About 1960, during my college days, Professor Waldo W. Braden asked each of us in his class at Louisiana State University to describe ourselves in as few words as possible.

When my turn came, I answered, “I am a conservative activist.”

Professor Braden, who enjoyed quibbles over words, said, “Mr. Blackwell, that is an oxymoron, a contradiction in terms.  A conservative cannot be an activist.”

Having already read much by William F. Buckley, Jr., I knew what “oxymoron” meant.  I replied to my professor, “We’ll see.”

Four years later, I was presidential nominee Sen. Barry Goldwater’s youngest elected delegate to the 1964 Republican National Convention.  By then, even liberal college professors had begun to admit that there are such things as conservative activists.

I base this lecture about the real nature of conservative politics on my more than 50 years of personal political participation and observation. 

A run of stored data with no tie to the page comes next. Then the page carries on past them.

-- pv_equiv track=rewrite | github.com/olgerbano/bioinformatics | lab3/ADN.py | number2
-- ===== SOURCE A (Python) =====
-- def number2(secv):
-- 	sum_A = 0;
-- 	sum_tot = 0;
-- 	for i in range(0,len(secv)):
-- 		if secv[i]=='A':
-- 			sum_A +=1;
-- 			sum_tot +=1;
-- 		if secv[i] == 'T':
-- 			sum_tot+=1;
-- 	return(sum_tot,sum_A);
-- ===== SOURCE B (Python) =====
-- def number2(secv):
--     a = len(secv) - len(secv.replace('A', ''))
--     t = len(secv) - len(secv.replace('T', ''))
--     return (a + t, a)
-- ===== Notes on version B (the rewrite author's own statement) =====
-- stated objective: faster
-- what changed: Replaces the indexed counting loop with two running counters by deletion-length arithmetic: each count is the length drop after str.replace removes that letter (C-level scans instead of a Python-level per-character loop).
import Mathlib
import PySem

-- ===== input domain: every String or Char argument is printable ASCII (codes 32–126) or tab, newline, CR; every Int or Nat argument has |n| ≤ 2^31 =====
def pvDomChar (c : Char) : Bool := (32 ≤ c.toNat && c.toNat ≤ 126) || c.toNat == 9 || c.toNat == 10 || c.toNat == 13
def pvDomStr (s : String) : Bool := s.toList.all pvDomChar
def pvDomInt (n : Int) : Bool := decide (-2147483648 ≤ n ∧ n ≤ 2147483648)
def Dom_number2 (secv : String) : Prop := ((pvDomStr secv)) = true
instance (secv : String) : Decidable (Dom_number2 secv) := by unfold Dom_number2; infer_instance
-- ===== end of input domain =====

-- B replaces A's indexed loop with two running counters by deletion-length arithmetic:
-- each count is the length drop after str.replace removes that letter (faster by constant factor: C-level scans).

-- ===== PORT A =====
-- indexed loop over range(0, len(secv)); state = (sum_A, sum_tot); two independent ifs in order
def number2 (secv : String) : Int × Int :=
  let cs := secv.toList
  let st := (PySem.List.pyRange 0 (PySem.Str.len secv) 1).foldl
    (fun (st : Int × Int) i =>
      let st := if PySem.List.pyGetD cs i ' ' = 'A' then (st.1 + 1, st.2 + 1) else st
      if PySem.List.pyGetD cs i ' ' = 'T' then (st.1, st.2 + 1) else st)
    (0, 0)
  (st.2, st.1)

-- ===== PORT B =====
def number2_alt (secv : String) : Int × Int :=
  let a : Int := (PySem.Str.len secv : Int) - (PySem.Str.len (PySem.Str.replace secv "A" "") : Int)
  let t : Int := (PySem.Str.len secv : Int) - (PySem.Str.len (PySem.Str.replace secv "T" "") : Int)
  (a + t, a)

-- ===== PRECONDITION & SPEC =====
def Spec_number2 (secv : String) (out : Int × Int) : Prop := out = number2_alt secv
instance (secv : String) (out : Int × Int) : Decidable (Spec_number2 secv out) := by unfold Spec_number2; infer_instance

-- ===== CLAIM (what is proved, stated in full; the proofs are below) =====
def Claim_equal_number2 : Prop := ∀ (secv : String), Dom_number2 secv → Spec_number2 secv (number2 secv)

-- ===== LEMMAS AND PROOFS =====
-- invariant of A's loop body folded over the character list
theorem pvFoldInv (cs : List Char) (a t : Int) :
    cs.foldl (fun (st : Int × Int) c =>
      let st := if c = 'A' then (st.1 + 1, st.2 + 1) else st
      if c = 'T' then (st.1, st.2 + 1) else st) (a, t)
    = (a + cs.count 'A', t + cs.count 'A' + cs.count 'T') := by
  induction cs generalizing a t with
  | nil => simp
  | cons c cs ih =>
    simp only [List.foldl_cons, List.count_cons]
    by_cases hA : c = 'A' <;> by_cases hT : c = 'T' <;>
      simp [hA, hT, ih] <;> (try exact absurd (hA.symm.trans hT) (by decide)) <;> omega

-- replace.go with a single-char pattern and empty replacement is filter (given enough fuel)
theorem pvGoFilter (v : Char) (l : List Char) (fuel : Nat) (acc : List Char)
    (h : l.length ≤ fuel) :
    PySem.Chars.replace.go [v] [] fuel l acc = acc.reverse ++ l.filter (· ≠ v) := by
  induction l generalizing fuel acc with
  | nil => cases fuel <;> simp [PySem.Chars.replace.go]
  | cons c t ih =>
    cases fuel with
    | zero => simp at h
    | succ n =>
      rw [PySem.Chars.replace.go]
      by_cases hc : c = v
      · simp [List.isPrefixOf, hc, ih _ _ (by simpa using Nat.le_of_succ_le_succ h)]
      · simp [List.isPrefixOf, hc, Ne.symm hc,
          ih _ _ (by simpa using Nat.le_of_succ_le_succ h), List.filter_cons]

theorem pvReplaceDel (cs : List Char) (v : Char) :
    PySem.Chars.replace cs [v] [] = cs.filter (· ≠ v) := by
  rw [PySem.Chars.replace]
  simp [pvGoFilter v cs cs.length [] le_rfl]

-- deletion-length arithmetic equals the count
theorem pvLenDel (cs : List Char) (v : Char) :
    (cs.length : Int) - ((cs.filter (· ≠ v)).length : Int) = cs.count v := by
  have h : cs.length = (cs.filter (· ≠ v)).length + cs.count v := by
    induction cs with
    | nil => simp
    | cons c t ih =>
      by_cases hc : c = v <;> simp [List.filter_cons, hc, List.count_cons, ih] <;> omega
  omega

-- ===== VERDICT (by name: the statement is the Claim_ definition above) =====
theorem number2_spec : Claim_equal_number2 := by
  intro secv _
  show number2 secv = number2_alt secv
  simp only [number2, number2_alt]
  rw [show PySem.Str.len secv = PySem.List.len secv.toList from by
        simp [PySem.Str.len_eq, PySem.List.len_eq],
      PySem.List.foldl_pyRange_pyGetD (xs := secv.toList) (d := ' ')
        (f := fun (st : Int × Int) c =>
          let st := if c = 'A' then (st.1 + 1, st.2 + 1) else st
          if c = 'T' then (st.1, st.2 + 1) else st)
        (init := ((0 : Int), (0 : Int))) (a := 0) (by omega)]
  simp only [pvFoldInv, PySem.Str.replace, PySem.Str.len_eq,
    PySem.List.len_eq, String.toList_ofList]
  rw [show ("A" : String).toList = ['A'] from rfl, show ("T" : String).toList = ['T'] from rfl,
     show ("" : String).toList = [] from rfl, pvReplaceDel, pvReplaceDel]
  simp only [Prod.mk.injEq, pvLenDel, Int.toNat_zero, List.drop_zero]
  constructor <;> omega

I earn my living working for conservative employers:  five and a half years, on and off, as executive director of the national College Republicans; campaign director (manager) of a Republican congressional candidate’s campaign in Louisiana in 1966; a year and a half on the senior staff of the American Enterprise Institute; seven years working for Richard Viguerie, the “Funding Father” of the American conservative movement; a year and a half as a top staffer for conservative U.S. Senator Gordon Humphrey of New Hampshire; three years as a Special Assistant to President Ronald Reagan on his White House Staff, where my duties included serving as President Reagan’s liaison to all American conservative organizations; nine and a half years (1990 to 2000) working part time as executive director of the Council for National Policy, the major conservative movement umbrella organization; and since early 1984, employed as president of the Leadership Institute, the conservative political training educational foundation I created in 1979.

My Republican Party activities include:  in College Republicans, local club co-founder, state chairman, and national executive director; in Young Republicans, local club founder, state chairman, and elected national officer; in senior party Republicans, county committee member, state central committee member first in Louisiana and currently in Virginia; participation in every Republican National Convention starting in 1964, serving as a Delegate or Alternate Delegate at all those conventions except in 1972.  I’m now in my seventh consecutive four-year term as Virginia’s Republican National Committeeman and thus as one of the 168 members of the Republican National Committee.

As a volunteer, I planned and oversaw the 1980 national Youth for Reagan effort, and I currently serve on the governing boards of many different conservative movement organizations (large and small) and Republican Party committees, local, state, and national.

That long experience qualifies me to explain what I believe is the real nature of conservative politics.  As much as almost anyone, I have walked that walk.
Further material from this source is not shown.